GOAL OF THE EXERCISE. Lines below starting with the line with "xs.length y) := by" and going on through the line with "(fun d => List.replicate 15 d) := by" must be output exactly; the rest of the records must be left out.

--------------------------------------------------

-- pv_equiv track=rewrite | github.com/Khamar-Uz-Zama/Master-Thesis | Optical Flow/D_Create_Observers.py | create_patches
-- ===== SOURCE A (Python) =====
-- size_of_patch = 15 # must be odd
--
-- def create_patches(centers):
--     patches = []
--
--     for center in centers:
--         patchx = []
--         patchy = []
--
--         startX = int(center[0]-int(size_of_patch/2))
--         startY = int(center[1]-int(size_of_patch/2))
--
--         endX = int(center[0]+int(size_of_patch/2))
--         endY = int(center[1]+int(size_of_patch/2))
--         for y in range(startY, endY+1):
--             for x in range(startX, endX+1):
--                 patchx.append(x)
--                 patchy.append(y)
--         patch = (patchx,patchy)
--         patches.append(patch)
--
--     return patches
-- ===== SOURCE B (Python) =====
-- size_of_patch = 15 # must be odd
--
-- # Precomputed offset template for the flattened 15x15 grid: cell i has
-- # x-offset i % 15 - 7 and y-offset i // 15 - 7.  Each patch is just this
-- # constant template translated by its center.
-- _half = int(size_of_patch / 2)
-- _DX = [i % size_of_patch - _half for i in range(size_of_patch * size_of_patch)]
-- _DY = [i // size_of_patch - _half for i in range(size_of_patch * size_of_patch)]
--
-- def create_patches(centers):
--     return [([cx + dx for dx in _DX], [cy + dy for dy in _DY])
--             for cx, cy in centers]
-- ===== Notes on version B (the rewrite author's own statement) =====
-- stated objective: alternative
-- what changed: Replaces A's per-center nested y/x range loops with a precomputed 225-cell offset template (x-offset i%15-7, y-offset i//15-7 over a single flat index) that is translated by each center, so per center there is one flat pass adding a constant instead of generating a fresh 2D grid.
import Mathlib
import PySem

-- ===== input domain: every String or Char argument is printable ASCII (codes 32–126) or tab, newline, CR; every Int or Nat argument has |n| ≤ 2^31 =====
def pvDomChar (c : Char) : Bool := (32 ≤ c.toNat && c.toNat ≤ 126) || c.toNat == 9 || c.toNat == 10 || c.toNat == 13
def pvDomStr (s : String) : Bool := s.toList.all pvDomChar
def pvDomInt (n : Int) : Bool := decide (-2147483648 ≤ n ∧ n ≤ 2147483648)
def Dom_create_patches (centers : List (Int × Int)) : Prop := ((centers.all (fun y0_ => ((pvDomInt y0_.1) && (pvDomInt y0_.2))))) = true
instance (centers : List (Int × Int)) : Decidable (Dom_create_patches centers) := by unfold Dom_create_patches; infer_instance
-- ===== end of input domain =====

-- B replaces A's per-center nested y/x range loops by a precomputed 225-cell offset template (i%15-7, i//15-7) translated by each center (objective: alternative).


-- ===== PORT A =====
-- literal transliteration of A: interleaved nested append loop per center.
-- int(15/2) = 7 (Python float division then truncation) is written as the literal 7.
def create_patches (centers : List (Int × Int)) : List (List Int × List Int) :=
  centers.foldl (fun patches center =>
    let startX : Int := center.1 - 7
    let startY : Int := center.2 - 7
    let endX : Int := center.1 + 7
    let endY : Int := center.2 + 7
    let p : List Int × List Int :=
      (PySem.List.pyRange startY (endY + 1) 1).foldl (fun p y =>
        (PySem.List.pyRange startX (endX + 1) 1).foldl
          (fun q x => (q.1 ++ [x], q.2 ++ [y])) p) ([], [])
    patches ++ [p]) []

-- ===== PORT B =====
-- transliteration of Source B: the constant offset template _DX/_DY over the flat
-- index range(225), translated by each center.
def pvDX : List Int :=
  (PySem.List.pyRange 0 (15 * 15) 1).map (fun i => PySem.Int.mod i 15 - 7)
def pvDY : List Int :=
  (PySem.List.pyRange 0 (15 * 15) 1).map (fun i => PySem.Int.floordiv i 15 - 7)

def create_patches_alt (centers : List (Int × Int)) : List (List Int × List Int) :=
  centers.map (fun c =>
    (pvDX.map (fun dx => c.1 + dx), pvDY.map (fun dy => c.2 + dy)))

-- ===== PRECONDITION & SPEC =====
def Spec_create_patches (centers : List (Int × Int)) (out : List (List Int × List Int)) : Prop := out = create_patches_alt centers
instance (centers : List (Int × Int)) (out : List (List Int × List Int)) : Decidable (Spec_create_patches centers out) := by unfold Spec_create_patches; infer_instance

-- ===== CLAIM (what is proved, stated in full; the proofs are below) =====
def Claim_equal_create_patches : Prop := ∀ (centers : List (Int × Int)), Dom_create_patches centers → Spec_create_patches centers (create_patches centers)

-- ===== LEMMAS AND PROOFS =====

-- A's inner x-loop appends xs to patchx and |xs| copies of y to patchy.
theorem pv_inner (xs : List Int) (y : Int) : ∀ (p : List Int × List Int),
    xs.foldl (fun (q : List Int × List Int) x => (q.1 ++ [x], q.2 ++ [y])) p
      = (p.1 ++ xs, p.2 ++ List.replicate xs.length y) := by
  induction xs with
  | nil => simp
  | cons x xs ih =>
      intro p
      simp only [List.foldl_cons, ih, List.length_cons]
      simp [List.replicate_succ, List.append_assoc]

-- A's nested loop per center: xs tiled |ys| times, each y repeated |xs| times.
theorem pv_nested (xs : List Int) : ∀ (ys : List Int) (p : List Int × List Int),
    ys.foldl (fun (p : List Int × List Int) y =>
        xs.foldl (fun (q : List Int × List Int) x => (q.1 ++ [x], q.2 ++ [y])) p) p
      = (p.1 ++ (List.replicate ys.length xs).flatten,
         p.2 ++ ys.flatMap (fun y => List.replicate xs.length y)) := by
  intro ys
  induction ys with
  | nil => simp
  | cons y ys ih =>
      intro p
      rw [List.foldl_cons, pv_inner, ih]
      simp [List.replicate_succ, List.append_assoc]

theorem pv_foldl_append_map {α β : Type} (f : α → β) : ∀ (l : List α) (acc : List β),
    l.foldl (fun ps c => ps ++ [f c]) acc = acc ++ l.map f := by
  intro l
  induction l with
  | nil => simp
  | cons c l ih => intro acc; simp [ih]

-- range(a, a+15) is the base 15-range translated by a.
theorem pv_range15 (a : Int) :
    PySem.List.pyRange a (a + 15) 1 = (List.range 15).map (fun k => a + (k : Int)) := by
  have h : a + 15 - a = (15 : Int) := by ring
  rw [PySem.List.pyRange_one, h]
  rfl

-- the concrete x-template: pvDX is the 15-row tiled 15 times.
set_option maxRecDepth 10000 in
theorem pv_DX_eq :
    pvDX = (List.replicate 15 ((List.range 15).map (fun k => (k : Int) - 7))).flatten := by
  decide

-- the concrete y-template: pvDY is each of the 15 offsets repeated 15 times.
set_option maxRecDepth 10000 in
theorem pv_DY_eq :
    pvDY = ((List.range 15).map (fun k => (k : Int) - 7)).flatMap
      (fun d => List.replicate 15 d) := by
  decide

-- ===== VERDICT (by name: the statement is the Claim_ definition above) =====
theorem create_patches_spec : Claim_equal_create_patches := by
  intro centers _
  unfold Spec_create_patches create_patches create_patches_alt
  rw [pv_foldl_append_map]
  simp only [List.nil_append]
  congr 1
  funext c
  have h1 : c.1 + 7 + 1 = (c.1 - 7) + 15 := by ring
  have h2 : c.2 + 7 + 1 = (c.2 - 7) + 15 := by ring
  simp only [h1, h2, pv_nested, List.nil_append]
  rw [pv_range15 (c.1 - 7), pv_range15 (c.2 - 7), pv_DX_eq, pv_DY_eq]
  simp only [List.length_map, Prod.mk.injEq]
  constructor
  · simp only [List.map_flatten, List.map_replicate, List.map_map]
    congr 2
    apply List.map_congr_left
    intro k _
    simp only [Function.comp_apply]
    ring
  · simp only [List.map_flatMap, List.flatMap_map, List.map_replicate]
    apply List.flatMap_congr
    intro k _
    congr 1
    ring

--------------------------------------------------

SOLUTION BELOW.
      = (p.1 ++ xs, p.2 ++ List.replicate xs.length y) := by
  induction xs with
  | nil => simp
  | cons x xs ih =>
      intro p
      simp only [List.foldl_cons, ih, List.length_cons]
      simp [List.replicate_succ, List.append_assoc]

-- A's nested loop per center: xs tiled |ys| times, each y repeated |xs| times.
theorem pv_nested (xs : List Int) : ∀ (ys : List Int) (p : List Int × List Int),
    ys.foldl (fun (p : List Int × List Int) y =>
        xs.foldl (fun (q : List Int × List Int) x => (q.1 ++ [x], q.2 ++ [y])) p) p
      = (p.1 ++ (List.replicate ys.length xs).flatten,
         p.2 ++ ys.flatMap (fun y => List.replicate xs.length y)) := by
  intro ys
  induction ys with
  | nil => simp
  | cons y ys ih =>
      intro p
      rw [List.foldl_cons, pv_inner, ih]
      simp [List.replicate_succ, List.append_assoc]

theorem pv_foldl_append_map {α β : Type} (f : α → β) : ∀ (l : List α) (acc : List β),
    l.foldl (fun ps c => ps ++ [f c]) acc = acc ++ l.map f := by
  intro l
  induction l with
  | nil => simp
  | cons c l ih => intro acc; simp [ih]

-- range(a, a+15) is the base 15-range translated by a.
theorem pv_range15 (a : Int) :
    PySem.List.pyRange a (a + 15) 1 = (List.range 15).map (fun k => a + (k : Int)) := by
  have h : a + 15 - a = (15 : Int) := by ring
  rw [PySem.List.pyRange_one, h]
  rfl

-- the concrete x-template: pvDX is the 15-row tiled 15 times.
set_option maxRecDepth 10000 in
theorem pv_DX_eq :
    pvDX = (List.replicate 15 ((List.range 15).map (fun k => (k : Int) - 7))).flatten := by
  decide

-- the concrete y-template: pvDY is each of the 15 offsets repeated 15 times.
set_option maxRecDepth 10000 in
theorem pv_DY_eq :
    pvDY = ((List.range 15).map (fun k => (k : Int) - 7)).flatMap
      (fun d => List.replicate 15 d) := by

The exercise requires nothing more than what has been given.